> TASK DESCRIPTION
The string "stated" may appear in lines of the listing. Report each line where it does.

> AVAILABLE DATA
__________________________________________________

-- pv_equiv track=rewrite | github.com/Ilyass-Dahaoui/Data_Engineering | src/utils.py | merge_reviews
-- ===== SOURCE A (Python) =====
-- from typing import List, Dict, Any
--
-- def merge_reviews(existing: List[Dict[str, Any]], new: List[Dict[str, Any]]) -> List[Dict[str, Any]]:
--     """Merge two lists of review dicts using review_id as key.
--     If a review_id exists in both, the newer dictionary overwrites.
--     """
--     merged = {r['review_id']: r for r in existing}
--     for r in new:
--         rid = r.get('review_id')
--         if rid is None:
--             continue
--         merged[rid] = r
--     return list(merged.values())
-- ===== SOURCE B (Python) =====
-- def merge_reviews(existing, new):
--     """Merge two lists of review dicts using review_id as key; newer overwrites.
--
--     Staged: materialise the (id, review) stream once, then compute
--     first-occurrence order of ids, last value per id via a reverse scan,
--     and map the order through the last values.
--     """
--     combined = []
--     for r in existing:
--         combined.append((r['review_id'], r))
--     for r in new:
--         rid = r.get('review_id')
--         if rid is not None:
--             combined.append((rid, r))
--     order = []
--     seen = set()
--     for rid, _ in combined:
--         if rid not in seen:
--             seen.add(rid)
--             order.append(rid)
--     last = {}
--     for rid, r in reversed(combined):
--         if rid not in last:
--             last[rid] = r
--     return [last[rid] for rid in order]
-- ===== Notes on version B (the rewrite author's own statement) =====
-- stated objective: alternative
-- what changed: Instead of A's single incremental ordered-dict merge, B materialises the whole (id, review) stream once and then computes the answer in three independent passes: the first-occurrence order of ids, the last review per id by a reverse scan that keeps the first value seen, and a final map of the order through those last values.
import Mathlib
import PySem

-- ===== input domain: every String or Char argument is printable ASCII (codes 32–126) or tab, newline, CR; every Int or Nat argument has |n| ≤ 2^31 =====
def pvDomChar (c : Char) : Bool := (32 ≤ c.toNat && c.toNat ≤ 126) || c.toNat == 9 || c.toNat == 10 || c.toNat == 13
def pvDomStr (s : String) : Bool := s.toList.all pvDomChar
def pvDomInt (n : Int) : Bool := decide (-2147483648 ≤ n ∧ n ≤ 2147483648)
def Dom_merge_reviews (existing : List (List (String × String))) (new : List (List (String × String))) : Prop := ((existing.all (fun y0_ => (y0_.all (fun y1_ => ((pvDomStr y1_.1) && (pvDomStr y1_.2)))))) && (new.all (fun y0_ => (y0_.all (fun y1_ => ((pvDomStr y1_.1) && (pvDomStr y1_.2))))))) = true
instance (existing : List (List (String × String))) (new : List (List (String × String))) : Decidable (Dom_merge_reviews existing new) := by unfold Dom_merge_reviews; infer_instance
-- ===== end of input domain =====

-- B replaces A's incremental ordered-dict merge by staged passes over the materialised
-- (id, review) stream: first-occurrence order, last value per id via a reverse scan,
-- then a map (objective: alternative).

-- ===== PORT A =====
-- {r['review_id']: r for r in existing}; the '.getD ""' is reached only outside Pre_ (Python raises KeyError there)
def merge_reviews (existing : List (List (String × String))) (new : List (List (String × String))) : List (List (String × String)) :=
  let merged : PySem.Dict String (List (String × String)) :=
    existing.foldl (fun d r => d.insert ((r.lookup "review_id").getD "") r) PySem.Dict.empty
  let merged :=
    new.foldl (fun d r =>
      match r.lookup "review_id" with
      | none => d            -- rid is None: continue
      | some rid => d.insert rid r) merged
  merged.values

-- ===== PORT B =====
def merge_reviews_alt (existing : List (List (String × String))) (new : List (List (String × String))) : List (List (String × String)) :=
  -- combined: the (rid, r) stream; existing's r['review_id'] raises outside Pre_ (getD "" there)
  let combined : List (String × List (String × String)) :=
    existing.foldl (fun acc r => acc ++ [((r.lookup "review_id").getD "", r)]) []
  let combined :=
    new.foldl (fun acc r =>
      match r.lookup "review_id" with
      | none => acc          -- rid is None: skip
      | some rid => acc ++ [(rid, r)]) combined
  -- order/seen loop: both hold the first occurrences in order, i.e. one PySem.Set
  let order : PySem.Set String :=
    combined.foldl (fun s p => PySem.Set.add s p.1) PySem.Set.empty
  -- last: reverse scan keeping the first value seen per id
  let last : PySem.Dict String (List (String × String)) :=
    combined.reverse.foldl
      (fun d p => if d.contains p.1 then d else d.insert p.1 p.2) PySem.Dict.empty
  -- [last[rid] for rid in order]; rid ∈ order ⊆ keys of last, so Python's last[rid] never raises
  order.map (fun rid => last.getD rid [])

-- ===== PRECONDITION & SPEC =====
-- Pre_ excludes exactly the inputs where Python A raises KeyError: an existing review without
-- a 'review_id' key (Python B raises there too).
def Pre_merge_reviews (existing : List (List (String × String))) (new : List (List (String × String))) : Prop :=
  ∀ r ∈ existing, (r.lookup "review_id").isSome = true
instance (existing : List (List (String × String))) (new : List (List (String × String))) : Decidable (Pre_merge_reviews existing new) := by unfold Pre_merge_reviews; infer_instance
def pvWitness_merge_reviews : (List (List (String × String))) × (List (List (String × String))) :=
  ([[("review_id", "1"), ("text", "ok")]], [[("review_id", "2")], [("text", "no id")]])

def Spec_merge_reviews (existing : List (List (String × String))) (new : List (List (String × String))) (out : List (List (String × String))) : Prop := out = merge_reviews_alt existing new
instance (existing : List (List (String × String))) (new : List (List (String × String))) (out : List (List (String × String))) : Decidable (Spec_merge_reviews existing new out) := by unfold Spec_merge_reviews; infer_instance

-- ===== CLAIM (what is proved, stated in full; the proofs are below) =====
def Claim_equal_merge_reviews : Prop := ∀ (existing : List (List (String × String))) (new : List (List (String × String))), Dom_merge_reviews existing new → Pre_merge_reviews existing new → Spec_merge_reviews existing new (merge_reviews existing new)

-- ===== LEMMAS AND PROOFS =====

-- A's match-fold over `new` is the pair-insert fold over the filterMapped pairs
theorem foldA_match (l : List (List (String × String)))
    (d : PySem.Dict String (List (String × String))) :
    l.foldl (fun d r => match r.lookup "review_id" with
        | none => d
        | some rid => d.insert rid r) d
      = (l.filterMap (fun r => (r.lookup "review_id").map (fun rid => (rid, r)))).foldl
          (fun d p => d.insert p.1 p.2) d := by
  induction l generalizing d with
  | nil => rfl
  | cons r t ih =>
    cases h : r.lookup "review_id" with
    | none => simp [h, ih]
    | some rid => simp [h, ih]

-- B's match-fold over `new` appends the filterMapped pairs
theorem foldB_match (l : List (List (String × String)))
    (c : List (String × List (String × String))) :
    l.foldl (fun acc r => match r.lookup "review_id" with
        | none => acc
        | some rid => acc ++ [(rid, r)]) c
      = c ++ l.filterMap (fun r => (r.lookup "review_id").map (fun rid => (rid, r))) := by
  induction l generalizing c with
  | nil => simp
  | cons r t ih =>
    cases h : r.lookup "review_id" with
    | none => simp [h, ih]
    | some rid => simp [h, ih]

-- last-wins insert fold: lookup is the last occurrence (first in the reversed list)
theorem get?_foldl_insert {V : Type} (l : List (String × V))
    (d : PySem.Dict String V) (k : String) :
    (l.foldl (fun d p => d.insert p.1 p.2) d).get? k
      = ((l.reverse.find? (fun p => p.1 == k)).map Prod.snd).or (d.get? k) := by
  induction l generalizing d with
  | nil => simp
  | cons p t ih =>
    rw [List.foldl_cons, ih, List.reverse_cons, List.find?_append]
    cases hf : t.reverse.find? (fun q => q.1 == k) with
    | some q => simp
    | none =>
      rw [PySem.Dict.get?_insert d p.1 k p.2]
      by_cases hk : k = p.1
      · simp [hk, List.find?]
      · have hbk : (p.1 == k) = false := by simpa using fun h => hk h.symm
        simp [hk, List.find?, hbk]

-- skip-if-present fold: lookup is the initial binding, else the first occurrence
theorem get?_foldl_skip {V : Type} (l : List (String × V))
    (d : PySem.Dict String V) (k : String) :
    (l.foldl (fun d p => if d.contains p.1 then d else d.insert p.1 p.2) d).get? k
      = (d.get? k).or ((l.find? (fun p => p.1 == k)).map Prod.snd) := by
  induction l generalizing d with
  | nil => simp
  | cons p t ih =>
    rw [List.foldl_cons, ih]
    by_cases hc : d.contains p.1
    · rw [if_pos hc]
      by_cases hk : k = p.1
      · rw [← hk] at hc
        have hs : (d.get? k).isSome = true := by
          rw [← PySem.Dict.contains_eq_isSome_get?]; exact hc
        obtain ⟨v, hv⟩ := Option.isSome_iff_exists.mp hs
        simp [hv]
      · have hbk : (p.1 == k) = false := by simpa using fun h => hk h.symm
        simp [List.find?, hbk]
    · rw [if_neg hc]
      rw [PySem.Dict.get?_insert d p.1 k p.2]
      by_cases hk : k = p.1
      · have hg : d.get? p.1 = none := Option.not_isSome_iff_eq_none.mp
          (by rw [← PySem.Dict.contains_eq_isSome_get?]; simpa using hc)
        simp [hk, hg, List.find?]
      · have hbk : (p.1 == k) = false := by simpa using fun h => hk h.symm
        simp [hk, List.find?, hbk]

-- ===== VERDICT (by name: the statement is the Claim_ definition above) =====
theorem merge_reviews_spec : Claim_equal_merge_reviews := by
  intro existing new _ _
  simp only [Spec_merge_reviews, merge_reviews, merge_reviews_alt]
  rw [foldB_match, foldA_match, PySem.List.foldl_append_singleton_eq_map, List.nil_append]
  have hEx : existing.foldl
        (fun d r => d.insert ((r.lookup "review_id").getD "") r) PySem.Dict.empty
      = (existing.map (fun r => ((r.lookup "review_id").getD "", r))).foldl
          (fun d p => d.insert p.1 p.2) PySem.Dict.empty := by
    rw [List.foldl_map]
  rw [hEx, ← List.foldl_append]
  set c : List (String × List (String × String)) :=
    existing.map (fun r => ((r.lookup "review_id").getD "", r))
      ++ new.filterMap (fun r => (r.lookup "review_id").map (fun rid => (rid, r)))
    with hc
  have hnd : (c.foldl (fun d p => d.insert p.1 p.2) PySem.Dict.empty).keys.Nodup :=
    PySem.Dict.nodup_keys_foldl_insert_key c Prod.fst (fun _ p => p.2)
      PySem.Dict.empty PySem.Dict.nodup_keys_empty
  have hkeys : (c.foldl (fun d p => d.insert p.1 p.2) PySem.Dict.empty).keys
      = PySem.Set.ofList (c.map Prod.fst) := by
    rw [PySem.Set.ofList_eq_foldl]
    exact (PySem.Dict.keys_foldl_insert_key c Prod.fst (fun _ p => p.2)
      PySem.Dict.empty).trans rfl
  have horder : c.foldl (fun s p => PySem.Set.add s p.1) PySem.Set.empty
      = PySem.Set.ofList (c.map Prod.fst) := by
    rw [PySem.Set.ofList_eq_foldl, List.foldl_map]
    rfl
  rw [PySem.Dict.values_eq_map_keys _ hnd [], hkeys, horder]
  refine List.map_congr_left fun k _ => ?_
  rw [PySem.Dict.getD_eq_get?_getD, PySem.Dict.getD_eq_get?_getD,
    get?_foldl_insert, get?_foldl_skip]
  simp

__________________________________________________

> RESULT OF THE TASK
-- stated objective: alternative
-- ===== CLAIM (what is proved, stated in full; the proofs are below) =====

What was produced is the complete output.